Poem: Perfection [1]

Of all the heroes whom the poets sing
The one I like is General Goering:
A man of iron, cold and stern, it seems,
Ask him a simple question and he screams,
If any other witness moves or speaks
The Court-House rings with long protracted shrieks;
These sounds, mysterious to the racial stranger,
Impress an Aryan people with the danger
Of interrupting strong and silent men
Just at the psychological moment when
They are, for Reich, Race, Goering and Gore,
Having hysterics on the Court-House floor:
Howl at us, black and purple in the face,
To note the calm of the Germanic race.

Not oft to any council, crowd or king,
Comes the high windfall of the Perfect Thing.
Those that dwell nearest Music’s mightiest chords
Think the best German Songs are Without Words
Or, studying Heine’s soul, may ponder long
How such a sneer became a Perfect Song:
Hitlerites may explain how Race can teach
Imperfect wits to make a Perfect Speech,
But all who know what crowns our mortal dream
Will own that Goering is a Perfect Scream.

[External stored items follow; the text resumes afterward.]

-- pv_equiv track=rewrite | github.com/Vedqiibyol/MarkRight | main-2022-11-23.py | IsRL
-- ===== SOURCE A (Python) =====
-- _reserved = " \t\n\r\"!#$%&'()*+,-./:;<=>?@[\]^_`{|}~"
--
-- def IsRL(data) -> tuple[bool, int, str]:
-- 	cnt = 0
-- 	txt = ''
-- 	end = data.find(']:')
--
-- 	if data[0] == '[' and end != -1:
-- 		txt = data[1:end]
-- 		for i in txt:
-- 			if i in _reserved: return [False, -1, None]
-- 			cnt += 1
-- 		return [True, cnt + 3, txt]
--
-- 	return [False, -1, None]
-- ===== SOURCE B (Python) =====
-- _reserved = " \t\n\r\"!#$%&'()*+,-./:;<=>?@[\]^_`{|}~"
--
-- def IsRL(data) -> tuple[bool, int, str]:
-- 	# one forward scan: consume label chars after '[', then expect ']:'
-- 	if not data.startswith('['):
-- 		return [False, -1, None]
-- 	txt = []
-- 	i = 1
-- 	while i < len(data) and data[i] not in _reserved:
-- 		txt.append(data[i])
-- 		i += 1
-- 	if data[i:i+2] == ']:':
-- 		t = ''.join(txt)
-- 		return [True, len(t) + 3, t]
-- 	return [False, -1, None]
-- ===== Notes on version B (the rewrite author's own statement) =====
-- stated objective: simpler
-- what changed: A finds ']:' anywhere in the string, slices out the candidate label, then runs a second validation loop over it; B makes one forward scan that consumes non-reserved characters after '[' and then simply checks that the two characters at the stop position are ']:'.
import Mathlib
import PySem

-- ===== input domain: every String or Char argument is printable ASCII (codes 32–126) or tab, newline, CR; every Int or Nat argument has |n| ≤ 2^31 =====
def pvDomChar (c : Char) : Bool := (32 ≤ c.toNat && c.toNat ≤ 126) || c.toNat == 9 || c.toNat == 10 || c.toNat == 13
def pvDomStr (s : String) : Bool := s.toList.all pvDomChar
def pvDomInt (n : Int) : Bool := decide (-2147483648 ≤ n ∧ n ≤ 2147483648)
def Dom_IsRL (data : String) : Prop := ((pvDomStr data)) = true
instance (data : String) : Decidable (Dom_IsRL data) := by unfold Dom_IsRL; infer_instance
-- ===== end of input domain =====

-- B replaces A's find-then-slice-then-validate passes by a single forward scan (simpler, one pass over the prefix).
-- A raises IndexError on empty input (data[0]); Pre_ excludes the empty string (B itself simply returns [False, -1, None] there).

-- ===== PORT A =====
def pvReserved : List Char := " \t\n\r\"!#$%&'()*+,-./:;<=>?@[\\]^_`{|}~".toList

-- the 'for i in txt' validation loop of A (early return on a reserved char)
def pvLoopA : List Char → Int → List Char → Bool × Int × Option String
  | [], cnt, txt => (true, cnt + 3, some (String.ofList txt))
  | c :: rest, cnt, txt =>
      if pvReserved.contains c then (false, -1, none)
      else pvLoopA rest (cnt + 1) txt

def IsRL (data : String) : Bool × Int × Option String :=
  let l := data.toList
  let endI : Int := PySem.Chars.find l "]:".toList
  match PySem.List.pyGet? l 0 with
  | none => (false, -1, none)      -- data[0] raises IndexError in Python; excluded by Pre_IsRL
  | some c0 =>
      if c0 = '[' ∧ endI ≠ -1 then
        let txt := PySem.List.slice l (some 1) (some endI)
        pvLoopA txt 0 txt
      else (false, -1, none)

-- ===== PORT B =====
-- the while loop of B: append non-reserved chars to txt, stop at the first reserved one (or the end)
def pvScanB : List Char → List Char → List Char × List Char
  | [], acc => (acc, [])
  | c :: rest, acc =>
      if pvReserved.contains c then (acc, c :: rest)
      else pvScanB rest (acc ++ [c])

def IsRL_alt (data : String) : Bool × Int × Option String :=
  let l := data.toList
  if PySem.Chars.startswith l ['['] then
    let sr := pvScanB l.tail []
    if sr.2.take 2 = [']', ':'] then            -- data[i:i+2] == ']:'
      (true, PySem.List.len sr.1 + 3, some (String.ofList sr.1))
    else (false, -1, none)
  else (false, -1, none)

-- ===== PRECONDITION & SPEC =====
-- Pre_ excludes only the empty string, on which A raises IndexError at data[0].
def Pre_IsRL (data : String) : Prop := data ≠ ""
instance (data : String) : Decidable (Pre_IsRL data) := by unfold Pre_IsRL; infer_instance
def pvWitness_IsRL : String := "[ab]:x"

def Spec_IsRL (data : String) (out : Bool × Int × Option String) : Prop := out = IsRL_alt data
instance (data : String) (out : Bool × Int × Option String) : Decidable (Spec_IsRL data out) := by unfold Spec_IsRL; infer_instance

-- ===== CLAIM (what is proved, stated in full; the proofs are below) =====
def Claim_equal_IsRL : Prop := ∀ (data : String), Dom_IsRL data → Pre_IsRL data → Spec_IsRL data (IsRL data)

-- ===== LEMMAS AND PROOFS =====

def pvOk (c : Char) : Bool := !pvReserved.contains c

theorem pvScanB_eq (l acc : List Char) :
    pvScanB l acc = (acc ++ l.takeWhile pvOk, l.dropWhile pvOk) := by
  induction l generalizing acc with
  | nil => simp [pvScanB]
  | cons c t ih =>
      by_cases h : c ∈ pvReserved <;>
        simp [pvScanB, ih, pvOk, h]

theorem pvLoopA_clean (rem : List Char) (cnt : Int) (txt : List Char)
    (h : ∀ c ∈ rem, c ∉ pvReserved) :
    pvLoopA rem cnt txt = (true, cnt + rem.length + 3, some (String.ofList txt)) := by
  induction rem generalizing cnt with
  | nil => simp [pvLoopA]
  | cons c t ih =>
      have hc := h c (by simp)
      rw [pvLoopA, if_neg (by simpa using hc), ih _ (fun x hx => h x (by simp [hx]))]
      refine congrArg (fun z => ((true : Bool), z, some (String.ofList txt))) ?_
      simp only [List.length_cons]; push_cast; ring

theorem pvLoopA_hit (p : List Char) (c : Char) (s : List Char) (cnt : Int) (txt : List Char)
    (hp : ∀ x ∈ p, x ∉ pvReserved) (hc : c ∈ pvReserved) :
    pvLoopA (p ++ c :: s) cnt txt = (false, -1, none) := by
  induction p generalizing cnt with
  | nil => simp [pvLoopA, hc]
  | cons x t ih =>
      have hx := hp x (by simp)
      rw [List.cons_append, pvLoopA, if_neg (by simpa using hx)]
      exact ih (cnt + 1) (fun y hy => hp y (List.mem_cons_of_mem _ hy))

-- A's find points at the first occurrence: the characterisation used in both branches
theorem pvFind_eq (l sub : List Char) (k : Nat)
    (h1 : sub <+: l.drop k) (h2 : ∀ i < k, ¬ sub <+: l.drop i) :
    PySem.Chars.find l sub = (k : Int) := by
  have hinf : sub <:+: l := List.infix_iff_prefix_suffix.mpr ⟨l.drop k, h1, List.drop_suffix k l⟩
  have hnn : 0 ≤ PySem.Chars.find l sub := (PySem.Chars.find_nonneg_iff l sub).mpr hinf
  obtain ⟨hpre, hmin⟩ := @PySem.Chars.find_spec l sub hnn
  have : (PySem.Chars.find l sub).toNat = k := by
    rcases lt_trichotomy (PySem.Chars.find l sub).toNat k with hlt | heq | hgt
    · exact absurd hpre (h2 _ hlt)
    · exact heq
    · exact absurd h1 (hmin k hgt)
  omega

theorem prefix_head (xs : List Char) (a b : Char) (h : [a, b] <+: xs) :
    ∃ t, xs = a :: b :: t := by
  obtain ⟨t, ht⟩ := h
  exact ⟨t, ht.symm⟩

theorem pvOk_ne_rbracket (c : Char) (h : pvOk c = true) : c ≠ ']' := by
  intro hEq; subst hEq; revert h; decide

theorem main_equiv (data : String) (h : data ≠ "") : IsRL data = IsRL_alt data := by
  have hsubL : "]:".toList = [']', ':'] := by decide
  obtain ⟨c0, rest, hl⟩ : ∃ c0 rest, data.toList = c0 :: rest := by
    cases hl : data.toList with
    | nil => exact absurd (String.toList_eq_nil_iff.mp hl) h
    | cons a b => exact ⟨a, b, rfl⟩
  unfold IsRL IsRL_alt
  simp only [hl, hsubL, PySem.List.pyGet?_zero_cons]
  by_cases hc0 : c0 = '['
  · subst hc0
    have hsw : PySem.Chars.startswith ('[' :: rest) ['['] = true :=
      (PySem.Chars.startswith_iff _ _).mpr ⟨rest, rfl⟩
    simp only [hsw, if_true, List.tail_cons, pvScanB_eq, List.nil_append]
    obtain ⟨p, r, hpdef, hrdef⟩ :
        ∃ p r, p = rest.takeWhile pvOk ∧ r = rest.dropWhile pvOk := ⟨_, _, rfl, rfl⟩
    rw [← hpdef, ← hrdef]
    have hpr : p ++ r = rest := by rw [hpdef, hrdef]; exact List.takeWhile_append_dropWhile
    have hpOk : ∀ c ∈ p, pvOk c = true := by
      intro c hc
      rw [hpdef] at hc
      exact List.mem_takeWhile_imp hc
    have hpclean : ∀ c ∈ p, c ∉ pvReserved := fun c hc => by simpa [pvOk] using hpOk c hc
    have hpne : ∀ j (hj : j < p.length), p[j] ≠ ']' := fun j hj =>
      pvOk_ne_rbracket _ (hpOk _ (List.getElem_mem hj))
    -- the char at index j of rest (j < p.length) is not ']'
    have hRestNe : ∀ j (_ : j < p.length) t, (p ++ r).drop j ≠ ']' :: t := by
      intro j hj t ht
      have h0 : ((p ++ r).drop j)[0]? = some ']' := by rw [ht]; rfl
      rw [List.getElem?_drop, List.getElem?_append_left (by omega),
          List.getElem?_eq_getElem (by omega)] at h0
      exact hpne j (by omega) (by simpa using h0)
    by_cases hsucc : r.take 2 = [']', ':']
    · -- both sides succeed
      obtain ⟨t2, ht2⟩ : ∃ t2, r = ']' :: ':' :: t2 := by
        cases r with
        | nil => exact absurd hsucc (by simp)
        | cons a s =>
          cases s with
          | nil => exact absurd hsucc (by simp)
          | cons b t =>
            have h2 : (2 : Nat) = 1 + 1 := rfl
            rw [h2, List.take_succ_cons, List.take_succ_cons, List.take_zero] at hsucc
            simp only [List.cons.injEq, and_true] at hsucc
            exact ⟨t, by rw [hsucc.1, hsucc.2]⟩
      rw [if_pos hsucc]
      have hfind : PySem.Chars.find ('[' :: rest) [']', ':'] = ((p.length + 1 : Nat) : Int) := by
        apply pvFind_eq
        · simp only [List.drop_succ_cons, ← hpr, List.drop_left, ht2]
          exact ⟨t2, rfl⟩
        · intro i hi hpre
          obtain ⟨t, ht⟩ := prefix_head _ _ _ hpre
          cases i with
          | zero => simp at ht
          | succ j =>
            rw [List.drop_succ_cons, ← hpr] at ht
            exact hRestNe j (by omega) _ ht
      rw [hfind, if_pos ⟨by trivial, by omega⟩]
      have hslice : PySem.List.slice ('[' :: rest) (some 1) (some ((p.length + 1 : Nat) : Int)) = p := by
        rw [PySem.List.slice_toNat _ (by omega) (by omega)]
        simp only [Int.toNat_one, Int.toNat_natCast, List.drop_one, List.tail_cons,
          Nat.add_sub_cancel, ← hpr]
        exact List.take_left (l₁ := p) (l₂ := r)
      rw [hslice, pvLoopA_clean p 0 p hpclean]
      simp [PySem.List.len_eq]
    · -- both sides fail
      rw [if_neg hsucc]
      by_cases hfind : PySem.Chars.find ('[' :: rest) [']', ':'] = -1
      · rw [if_neg (by simp [hfind])]
      · have hnn : 0 ≤ PySem.Chars.find ('[' :: rest) [']', ':'] := by
          have := PySem.Chars.neg_one_le_find ('[' :: rest) [']', ':']
          omega
        obtain ⟨hpre, hmin⟩ := @PySem.Chars.find_spec ('[' :: rest) [']', ':'] hnn
        obtain ⟨k, hkdef⟩ : ∃ k : Nat, (PySem.Chars.find ('[' :: rest) [']', ':']).toNat = k :=
          ⟨_, rfl⟩
        rw [hkdef] at hpre hmin
        obtain ⟨t, ht⟩ := prefix_head _ _ _ hpre
        -- k ≥ p.length + 2
        have hk : p.length + 2 ≤ k := by
          by_contra hlt
          cases hKn : k with
          | zero => rw [hKn, List.drop_zero] at ht; simp at ht
          | succ j =>
            rw [hKn, List.drop_succ_cons, ← hpr] at ht
            rcases Nat.lt_or_ge j p.length with hjp | hjp
            · exact hRestNe j hjp _ ht
            · have hjq : j = p.length := by omega
              rw [hjq, List.drop_left] at ht
              rw [ht] at hsucc
              exact hsucc (by simp)
        have hklt : k < ('[' :: rest).length := by
          by_contra hge
          rw [List.drop_eq_nil_of_le (by omega)] at ht
          simp at ht
        have hrne : r ≠ [] := by
          intro hrnil
          have : rest.length = p.length := by
            rw [← hpr, hrnil]; simp
          simp [this] at hklt
          omega
        obtain ⟨rh, rt, hrc⟩ : ∃ rh rt, r = rh :: rt := by
          cases r with
          | nil => exact absurd rfl hrne
          | cons a s => exact ⟨a, s, rfl⟩
        have hrh : rh ∈ pvReserved := by
          have hne' : rest.dropWhile pvOk ≠ [] := by rw [← hrdef, hrc]; simp
          have hhd := List.head_dropWhile_not pvOk hne'
          have hv : (rest.dropWhile pvOk).head hne' = rh := by
            have : rest.dropWhile pvOk = rh :: rt := by rw [← hrdef, hrc]
            simp only [this, List.head_cons]
          rw [hv] at hhd
          simpa [pvOk] using hhd
        rw [if_pos ⟨by trivial, hfind⟩]
        have hFeq : PySem.Chars.find ('[' :: rest) [']', ':'] = ((k : Nat) : Int) := by omega
        rw [hFeq, PySem.List.slice_toNat _ (by omega) (by omega)]
        simp only [Int.toNat_one, Int.toNat_natCast, List.drop_one, List.tail_cons, ← hpr]
        obtain ⟨m, hm⟩ : ∃ m, k - 1 = p.length + (m + 1) := ⟨k - p.length - 2, by omega⟩
        rw [hm, List.take_length_add_append, hrc, List.take_succ_cons]
        exact pvLoopA_hit p rh _ 0 _ hpclean hrh
  · -- first char is not '['
    have hsw : PySem.Chars.startswith (c0 :: rest) ['['] = false := by
      rw [← Bool.not_eq_true, PySem.Chars.startswith_iff]
      intro hpre
      obtain ⟨t, ht⟩ := hpre
      injection ht with h1 _
      exact hc0 h1.symm
    rw [if_neg (by simp [hc0]), hsw, if_neg (by simp)]

-- ===== VERDICT (by name: the statement is the Claim_ definition above) =====
theorem IsRL_spec : Claim_equal_IsRL := by
  intro data _ hpre
  unfold Spec_IsRL
  exact main_equiv data hpre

1. The world will not forget the weird psychological effect of the Prime Minister of Prussia shouting at a prisoner supposed to be receiving a fair trial, “You wait till I get you outside” like a very low-class schoolboy threatening what he would do out of school. That sort of thing simply does not happen among civilized people: not even when they are very wicked people. How anybody can see such lunacy dancing in high places, in the broad daylight of political responsibility, and have any further doubt about the sort danger that threatens the world, is more than I can understand.